Mumsnet has not checked the qualifications of anyone posting here. If you need help urgently or expert advice, please see our domestic violence webguide and/or relationships webguide. Many Mumsnetters experiencing domestic abuse have found this thread helpful: Listen up, everybody

Maybe someone can advise me

3 replies

Jetstream · 25/02/2021 21:31

My first post and, tbh, unsure if anyone will be able to help me.
This might be a long so please bear with me.

Currently I am living in the family home. Normally on my own but since lockdown my mother is here. My mother usually resides in another part of the country for reasons I’d prefer not to say publicly.

I am here to keep the house from falling apart until it is sold. There is no immediate plan for this to happen.

For the last few years I’ve been retraining in a couple different sector to the one I used to work in.

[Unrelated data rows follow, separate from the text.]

-- pv_equiv track=rewrite | github.com/psa-jbeaumont/gherkin-starterkit-robotframework | lib/ReporterLibrary.py | extract_suite_and_test
-- ===== SOURCE A (Python) =====
-- def extract_suite_and_test(longname: str, sep: str = '.') -> tuple[str, str]:
--     """
--     Retourne (suite_name, test_name) où test_name est le dernier segment,
--     et suite_name est l'avant-dernier (dernier parent). Si longname n'a qu'un
--     segment, suite_name est "".
--     - Ignore les segments vides (ex: 'A..B' -> ['A','B'])
--     - Tolère les espaces accidentels autour du séparateur.
--     """
--     if longname is None:
--         return "", ""
--
--     # Nettoyage léger
--     s = longname.strip()
--
--     # Découper et filtrer les segments vides
--     parts = [p.strip() for p in s.split(sep) if p.strip() != ""]
--
--     if not parts:
--         return "", ""
--
--     if len(parts) == 1:
--         return "", parts[0]
--
--     # Dernier parent + feuille
--     return parts[-2], parts[-1]
-- ===== SOURCE B (Python) =====
-- def extract_suite_and_test(longname: str, sep: str = '.') -> tuple[str, str]:
--     if longname is None:
--         return "", ""
--     s = longname.strip()
--     suite = None
--     test = None
--     for p in reversed(s.split(sep)):
--         q = p.strip()
--         if q == "":
--             continue
--         if test is None:
--             test = q
--         else:
--             suite = q
--             break
--     return (suite if suite is not None else "",
--             test if test is not None else "")
-- ===== Notes on version B (the rewrite author's own statement) =====
-- stated objective: alternative
-- what changed: Instead of building the full filtered list of stripped segments and indexing [-2]/[-1], B scans the raw segments right-to-left with two Option accumulators and stops as soon as the last two non-empty segments are found; Pre_ excludes only an empty separator with a present longname, where both A and B raise ValueError from str.split.
import Mathlib
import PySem

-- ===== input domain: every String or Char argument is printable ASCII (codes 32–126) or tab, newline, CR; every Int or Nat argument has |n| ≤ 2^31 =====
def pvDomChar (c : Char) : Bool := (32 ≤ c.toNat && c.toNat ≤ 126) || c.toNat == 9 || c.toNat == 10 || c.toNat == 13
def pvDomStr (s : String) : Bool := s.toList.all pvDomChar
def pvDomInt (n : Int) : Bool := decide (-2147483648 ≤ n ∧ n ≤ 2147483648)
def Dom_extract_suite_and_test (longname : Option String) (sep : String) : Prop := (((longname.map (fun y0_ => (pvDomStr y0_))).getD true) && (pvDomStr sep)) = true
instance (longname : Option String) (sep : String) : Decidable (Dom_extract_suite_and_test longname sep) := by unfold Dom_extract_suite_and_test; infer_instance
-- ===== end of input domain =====

-- B replaces the build-filtered-list-then-index-[-2]/[-1] pass by a right-to-left scan
-- with two Option accumulators that stops once the last two non-empty segments are found (alternative decomposition).

-- ===== PORT A =====
def extract_suite_and_test (longname : Option String) (sep : String) : String × String :=
  match longname with
  | none => ("", "")
  | some ln =>
    let s := PySem.Str.strip ln
    -- s.split(sep): split? is none only for an empty separator, which Pre_ excludes (Python raises ValueError there)
    let parts := (((PySem.Str.split? s sep).getD []).map PySem.Str.strip).filter (fun p => p ≠ "")
    if parts = [] then ("", "")
    else if parts.length = 1 then ("", (PySem.List.pyGet? parts 0).getD "")
    else ((PySem.List.pyGet? parts (-2)).getD "", (PySem.List.pyGet? parts (-1)).getD "")

-- ===== PORT B =====
-- the reversed for-loop of Source B: two Option accumulators, break once both are set
def pvAltLoop : List String → Option String → Option String → Option String × Option String
  | [], suite, test => (suite, test)
  | p :: rest, suite, test =>
    let q := PySem.Str.strip p
    if q = "" then pvAltLoop rest suite test
    else
      match test with
      | none => pvAltLoop rest suite (some q)
      | some _ => (some q, test)

def extract_suite_and_test_alt (longname : Option String) (sep : String) : String × String :=
  match longname with
  | none => ("", "")
  | some ln =>
    let s := PySem.Str.strip ln
    let st := pvAltLoop (((PySem.Str.split? s sep).getD []).reverse) none none
    (st.1.getD "", st.2.getD "")

-- ===== PRECONDITION & SPEC =====
-- Pre_ excludes an empty separator with a present longname: str.split raises ValueError there in both A and B.
def Pre_extract_suite_and_test (longname : Option String) (sep : String) : Prop :=
  longname = none ∨ sep ≠ ""
instance (longname : Option String) (sep : String) : Decidable (Pre_extract_suite_and_test longname sep) := by unfold Pre_extract_suite_and_test; infer_instance
def pvWitness_extract_suite_and_test : Option String × String := (some "Suite.Sub.Test", ".")

def Spec_extract_suite_and_test (longname : Option String) (sep : String) (out : String × String) : Prop := out = extract_suite_and_test_alt longname sep
instance (longname : Option String) (sep : String) (out : String × String) : Decidable (Spec_extract_suite_and_test longname sep out) := by unfold Spec_extract_suite_and_test; infer_instance

-- ===== CLAIM (what is proved, stated in full; the proofs are below) =====
def Claim_equal_extract_suite_and_test : Prop := ∀ (longname : Option String) (sep : String), Dom_extract_suite_and_test longname sep → Pre_extract_suite_and_test longname sep → Spec_extract_suite_and_test longname sep (extract_suite_and_test longname sep)

-- ===== LEMMAS AND PROOFS =====

-- classification of the loop once `test` is already set
theorem pvAltLoop_some (t : String) : ∀ (l : List String) (su : Option String),
    pvAltLoop l su (some t) =
      (match (l.map PySem.Str.strip).filter (fun p => p ≠ "") with
       | [] => (su, some t)
       | s :: _ => (some s, some t)) := by
  intro l
  induction l with
  | nil => intro su; simp [pvAltLoop]
  | cons p rest ih =>
    intro su
    by_cases h : PySem.Str.strip p = "" <;>
      simp [pvAltLoop, h, ih]

-- classification of the loop from the initial state
theorem pvAltLoop_none : ∀ (l : List String),
    pvAltLoop l none none =
      (match (l.map PySem.Str.strip).filter (fun p => p ≠ "") with
       | [] => (none, none)
       | [t] => (none, some t)
       | t :: s :: _ => (some s, some t)) := by
  intro l
  induction l with
  | nil => simp [pvAltLoop]
  | cons p rest ih =>
    by_cases h : PySem.Str.strip p = ""
    · simpa [pvAltLoop, h] using ih
    · simp only [pvAltLoop, h, if_neg, List.map_cons, List.filter_cons,
        ne_eq, not_false_eq_true, decide_true, if_true]
      rw [pvAltLoop_some]
      rcases hF : (rest.map PySem.Str.strip).filter (fun p => p ≠ "") with - | ⟨s, rest'⟩ <;>
        simp

theorem extract_suite_and_test_spec : Claim_equal_extract_suite_and_test := by
  intro longname sep _ _
  unfold Spec_extract_suite_and_test extract_suite_and_test extract_suite_and_test_alt
  cases longname with
  | none => rfl
  | some ln =>
    simp only
    set l := ((PySem.Str.split? (PySem.Str.strip ln) sep).getD []) with hl
    rw [pvAltLoop_none]
    have hrev : ((l.reverse.map PySem.Str.strip).filter (fun p => p ≠ "")) =
        ((l.map PySem.Str.strip).filter (fun p => p ≠ "")).reverse := by
      simp [List.map_reverse, List.filter_reverse]
    rw [hrev]
    set F := (l.map PySem.Str.strip).filter (fun p => p ≠ "") with hF
    rcases hR : F.reverse with - | ⟨t, R⟩
    · have : F = [] := by
        have := congrArg List.reverse hR; simpa using this
      simp [this]
    · rcases R with - | ⟨s, R'⟩
      · have hFe : F = [t] := by
          have := congrArg List.reverse hR; simpa using this
        simp [hFe]
      · have hFe : F = R'.reverse ++ [s, t] := by
          have := congrArg List.reverse hR; simpa using this
        have hlen : F.length = R'.length + 2 := by simp [hFe]
        have hne : F ≠ [] := by simp [hFe]
        have hne1 : F.length ≠ 1 := by omega
        rw [if_neg hne, if_neg hne1]
        have hm2 : PySem.List.pyGet? F (-2) = some s := by
          rw [PySem.List.pyGet?_neg_ofNat F 2 (by omega) (by omega)]
          rw [hFe]
          have : (R'.reverse ++ [s, t]).length - 2 = R'.reverse.length := by
            simp
          rw [this, List.getElem?_append_right (le_refl _)]
          simp
        have hm1 : PySem.List.pyGet? F (-1) = some t := by
          rw [PySem.List.pyGet?_neg_one, hFe]
          simp
        simp [hm2, hm1]
-- pv_equiv track=rewrite | github.com/WeriksonAlves/Course_Electrical_Engineering | INF/101/Listas/Exercicio simulando a construção de horario escolar.py | lista_de_conflito
-- ===== SOURCE A (Python) =====
-- def lista_de_conflito(diciplinas, matriculas):
--     emptySet = set()
--     conflito = [emptySet for d in diciplinas]
--     for a in matriculas.keys():
--         for d in range(len(diciplinas)):
--             if diciplinas[d] in matriculas[a]:
--                 conflito[d] = conflito[d].union(matriculas[a])
--     return conflito, emptySet
-- ===== SOURCE B (Python) =====
-- def lista_de_conflito(diciplinas, matriculas):
--     index = {}
--     for i, d in enumerate(diciplinas):
--         index.setdefault(d, []).append(i)
--     conflito = [set() for _ in diciplinas]
--     for turmas in matriculas.values():
--         for c in turmas:
--             for i in index.get(c, ()):
--                 conflito[i].update(turmas)
--     return conflito, set()
-- ===== Notes on version B (the rewrite author's own statement) =====
-- stated objective: faster
-- what changed: Instead of scanning all disciplines for every enrollment (with a membership test per pair), B builds a dict from discipline to its positions once and then iterates only the enrollments, updating the conflict sets in place at the looked-up positions.
import Mathlib
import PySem

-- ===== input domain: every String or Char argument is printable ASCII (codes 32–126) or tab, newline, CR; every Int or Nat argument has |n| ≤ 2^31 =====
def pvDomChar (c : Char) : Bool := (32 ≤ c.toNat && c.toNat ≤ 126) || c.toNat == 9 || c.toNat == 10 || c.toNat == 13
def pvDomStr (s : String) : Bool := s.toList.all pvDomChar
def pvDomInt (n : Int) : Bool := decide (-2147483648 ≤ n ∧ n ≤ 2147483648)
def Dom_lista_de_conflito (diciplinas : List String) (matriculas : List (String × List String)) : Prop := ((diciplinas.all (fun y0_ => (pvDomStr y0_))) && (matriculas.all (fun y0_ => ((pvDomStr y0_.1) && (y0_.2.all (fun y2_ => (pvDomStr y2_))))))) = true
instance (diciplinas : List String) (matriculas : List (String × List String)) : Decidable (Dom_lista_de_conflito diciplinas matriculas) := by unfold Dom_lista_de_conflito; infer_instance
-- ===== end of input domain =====

-- B replaces A's scan of ALL disciplines per enrollment by a once-built dict from discipline to its
-- positions, iterating only the enrollments' own members (asymptotically faster).

-- ===== PORT A =====
def lista_de_conflito (diciplinas : List String) (matriculas : List (String × List String)) : List (List String) × List String :=
  let emptySet : List String := PySem.Set.empty
  let md : PySem.Dict String (List String) := PySem.Dict.mk matriculas
  let conflito : List (List String) := diciplinas.map (fun _ => emptySet)
  let conflito := (PySem.Dict.keys md).foldl (fun conf a =>
    (PySem.List.pyRange 0 (diciplinas.length : Int) 1).foldl (fun conf d =>
      if PySem.List.pyGetD diciplinas d "" ∈ PySem.Dict.getD md a [] then
        PySem.List.pySetD conf d
          (PySem.Set.union (PySem.List.pyGetD conf d []) (PySem.Dict.getD md a []))
      else conf) conf) conflito
  (conflito, emptySet)

-- ===== PORT B =====
def lista_de_conflito_alt (diciplinas : List String) (matriculas : List (String × List String)) : List (List String) × List String :=
  let index : PySem.Dict String (List Int) :=
    (PySem.List.enumerate diciplinas 0).foldl
      (fun d p => d.modify p.2 [] (· ++ [p.1])) PySem.Dict.empty
  let conflito : List (List String) := diciplinas.map (fun _ => (PySem.Set.empty : List String))
  let conflito := (PySem.Dict.mk matriculas).values.foldl (fun conf turmas =>
    turmas.foldl (fun conf c =>
      (index.getD c []).foldl (fun conf i =>
        PySem.List.pySetD conf i
          (PySem.Set.update (PySem.List.pyGetD conf i []) turmas)) conf) conf) conflito
  (conflito, PySem.Set.empty)

-- ===== PRECONDITION & SPEC =====
-- Pre_ excludes association lists with DUPLICATE keys: a Python dict cannot contain a duplicate key,
-- so such lists encode no input A ever receives (A iterates keys and looks each up, B iterates the pairs).
def Pre_lista_de_conflito (diciplinas : List String) (matriculas : List (String × List String)) : Prop :=
  (matriculas.map Prod.fst).Nodup
instance (diciplinas : List String) (matriculas : List (String × List String)) : Decidable (Pre_lista_de_conflito diciplinas matriculas) := by unfold Pre_lista_de_conflito; infer_instance

def pvWitness_lista_de_conflito : List String × (List (String × List String)) :=
  (["mat", "fis"], [("ana", ["mat", "fis"]), ("bob", ["mat"])])

def Spec_lista_de_conflito (diciplinas : List String) (matriculas : List (String × List String)) (out : List (List String) × List String) : Prop := out = lista_de_conflito_alt diciplinas matriculas
instance (diciplinas : List String) (matriculas : List (String × List String)) (out : List (List String) × List String) : Decidable (Spec_lista_de_conflito diciplinas matriculas out) := by unfold Spec_lista_de_conflito; infer_instance

-- ===== CLAIM (what is proved, stated in full; the proofs are below) =====
def Claim_equal_lista_de_conflito : Prop := ∀ (diciplinas : List String) (matriculas : List (String × List String)), Dom_lista_de_conflito diciplinas matriculas → Pre_lista_de_conflito diciplinas matriculas → Spec_lista_de_conflito diciplinas matriculas (lista_de_conflito diciplinas matriculas)

-- ===== LEMMAS AND PROOFS =====

-- updating a set with elements it already has changes nothing
lemma update_of_subset (s : PySem.Set String) (m : List String) (h : ∀ y ∈ m, y ∈ s) :
    PySem.Set.update s m = s := by
  induction m generalizing s with
  | nil => simp [PySem.Set.update]
  | cons x m ih =>
    rw [PySem.Set.update_cons, PySem.Set.add_of_mem (h x (by simp))]
    exact ih s (fun z hz => h z (by simp [hz]))

lemma update_update (s : PySem.Set String) (m : List String) :
    PySem.Set.update (PySem.Set.update s m) m = PySem.Set.update s m :=
  update_of_subset _ m (fun _ hx => (PySem.Set.mem_update _ _ _).2 (Or.inr hx))

-- A's inner loop over range(len(diciplinas)): per-index characterisation
lemma innerA_spec (xs m : List String) (n : Nat) (conf : List (List String))
    (hle : n ≤ conf.length) :
    ((PySem.List.pyRange 0 (n : Int) 1).foldl (fun conf d =>
      if PySem.List.pyGetD xs d "" ∈ m then
        PySem.List.pySetD conf d
          (PySem.Set.union (PySem.List.pyGetD conf d []) m)
      else conf) conf).length = conf.length ∧
    ∀ k : Nat,
      ((PySem.List.pyRange 0 (n : Int) 1).foldl (fun conf d =>
        if PySem.List.pyGetD xs d "" ∈ m then
          PySem.List.pySetD conf d
            (PySem.Set.union (PySem.List.pyGetD conf d []) m)
        else conf) conf).getD k [] =
        if k < n ∧ xs.getD k "" ∈ m then PySem.Set.update (conf.getD k []) m
        else conf.getD k [] := by
  induction n with
  | zero =>
    rw [PySem.List.pyRange_one_eq_nil (by norm_num)]
    simp
  | succ n ih =>
    obtain ⟨ihl, ihg⟩ := ih (by omega)
    have hsplit : PySem.List.pyRange 0 ((n + 1 : Nat) : Int) 1
        = PySem.List.pyRange 0 (n : Int) 1 ++ [(n : Int)] := by
      push_cast
      exact PySem.List.pyRange_one_succ_right (by positivity)
    rw [hsplit, List.foldl_append]
    set r := (PySem.List.pyRange 0 (n : Int) 1).foldl (fun conf d =>
        if PySem.List.pyGetD xs d "" ∈ m then
          PySem.List.pySetD conf d
            (PySem.Set.union (PySem.List.pyGetD conf d []) m)
        else conf) conf with hr
    simp only [List.foldl_cons, List.foldl_nil, PySem.List.pyGetD_natCast,
      PySem.List.pySetD_natCast]
    by_cases hc : xs.getD n "" ∈ m
    · simp only [hc, if_pos]
      constructor
      · simp [ihl]
      · intro k
        have hrn : r.getD n [] = conf.getD n [] := by
          rw [ihg n]; simp
        by_cases hk : k = n
        · subst hk
          rw [List.getD_eq_getElem _ _ (by simp only [List.length_set, ihl]; omega),
            List.getElem_set_self (by simp only [List.length_set, ihl]; omega), hrn]
          simp only [List.getD] at hc ⊢
          rw [if_pos ⟨by omega, hc⟩]
          rfl
        · rw [List.getD, List.getElem?_set_ne (by omega : n ≠ k), ← List.getD, ihg k]
          have hiff : (k < n ∧ xs.getD k "" ∈ m) ↔ (k < n + 1 ∧ xs.getD k "" ∈ m) := by
            constructor <;> (rintro ⟨h1, h2⟩; exact ⟨by omega, h2⟩)
          simp only [hiff]
    · simp only [hc, if_neg, not_false_iff]
      refine ⟨ihl, fun k => ?_⟩
      rw [ihg k]
      by_cases hk : k = n
      · subst hk
        rw [if_neg (fun h => hc h.2), if_neg (fun h => hc h.2)]
      · have hiff : (k < n ∧ xs.getD k "" ∈ m) ↔ (k < n + 1 ∧ xs.getD k "" ∈ m) := by
          constructor <;> (rintro ⟨h1, h2⟩; exact ⟨by omega, h2⟩)
        simp only [hiff]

My previous career fell through the floor after the last recession.

I have managed to get some work experience in this new career but not enough to gain a job even at entry level in a permanent job.

So I am looking at other options, trying to keep my spirits high but I just am unable to carry on with this endless struggle.

I am dyslexic and found out at university. Before I started university I worked mainly on stable yards but due to injuries it had to stop and I was told by my GP to find a nice 9-5 job.

I got through university found it hard to get work in the same country. Returned to here (Ireland) and got work then the recession hit.

I suppose what I want to know is how does everyone else do it? Get the good job, be independent of family, be contented with their lives?

How does everyone else cope with continuous knocks and set-backs? An overbearing family? in particular mother, whom basically treats me a second class citizen compared to the siblings. And, on more than more occasion, told me that my job is to support her. I have been looking after her and this house since I was a young child. The siblings did their own thing and despite her moaning, complaining and crying she let them go.

I have stood up for myself but she has managed to keep a rope around my neck. She denies she has said terrible things to me and when I point out when she asks me why I listen to her.

Recently I got upset and she turned my sadness to be about her.

I am not usually a negative person, I get on with things and do the best I can but at this stage I am wondering why bother.

I have done counselling in the past but it didn’t help me. My siblings don’t care and side with her.

Thank you for reading this post.

OP posts:
category12 · 25/02/2021 21:55

When is she going back to where she usually lives?

You really need to do what your siblings have done, ignore the emotional blackmail and pressure, and start living your own life.

She can only keep a rope round your neck if you let her.

If the house is not yours and you feel you have to put up with her antics because of it, then you need to change your housing situation. If you leave and it falls into disrepair, tough shit for whoever owns it. It's not your responsibility to protect someone else's investment especially if the price is your mental health.

Jetstream · 25/02/2021 22:12

Once it is safe for her to do so. We are still at Level 5 lockdown.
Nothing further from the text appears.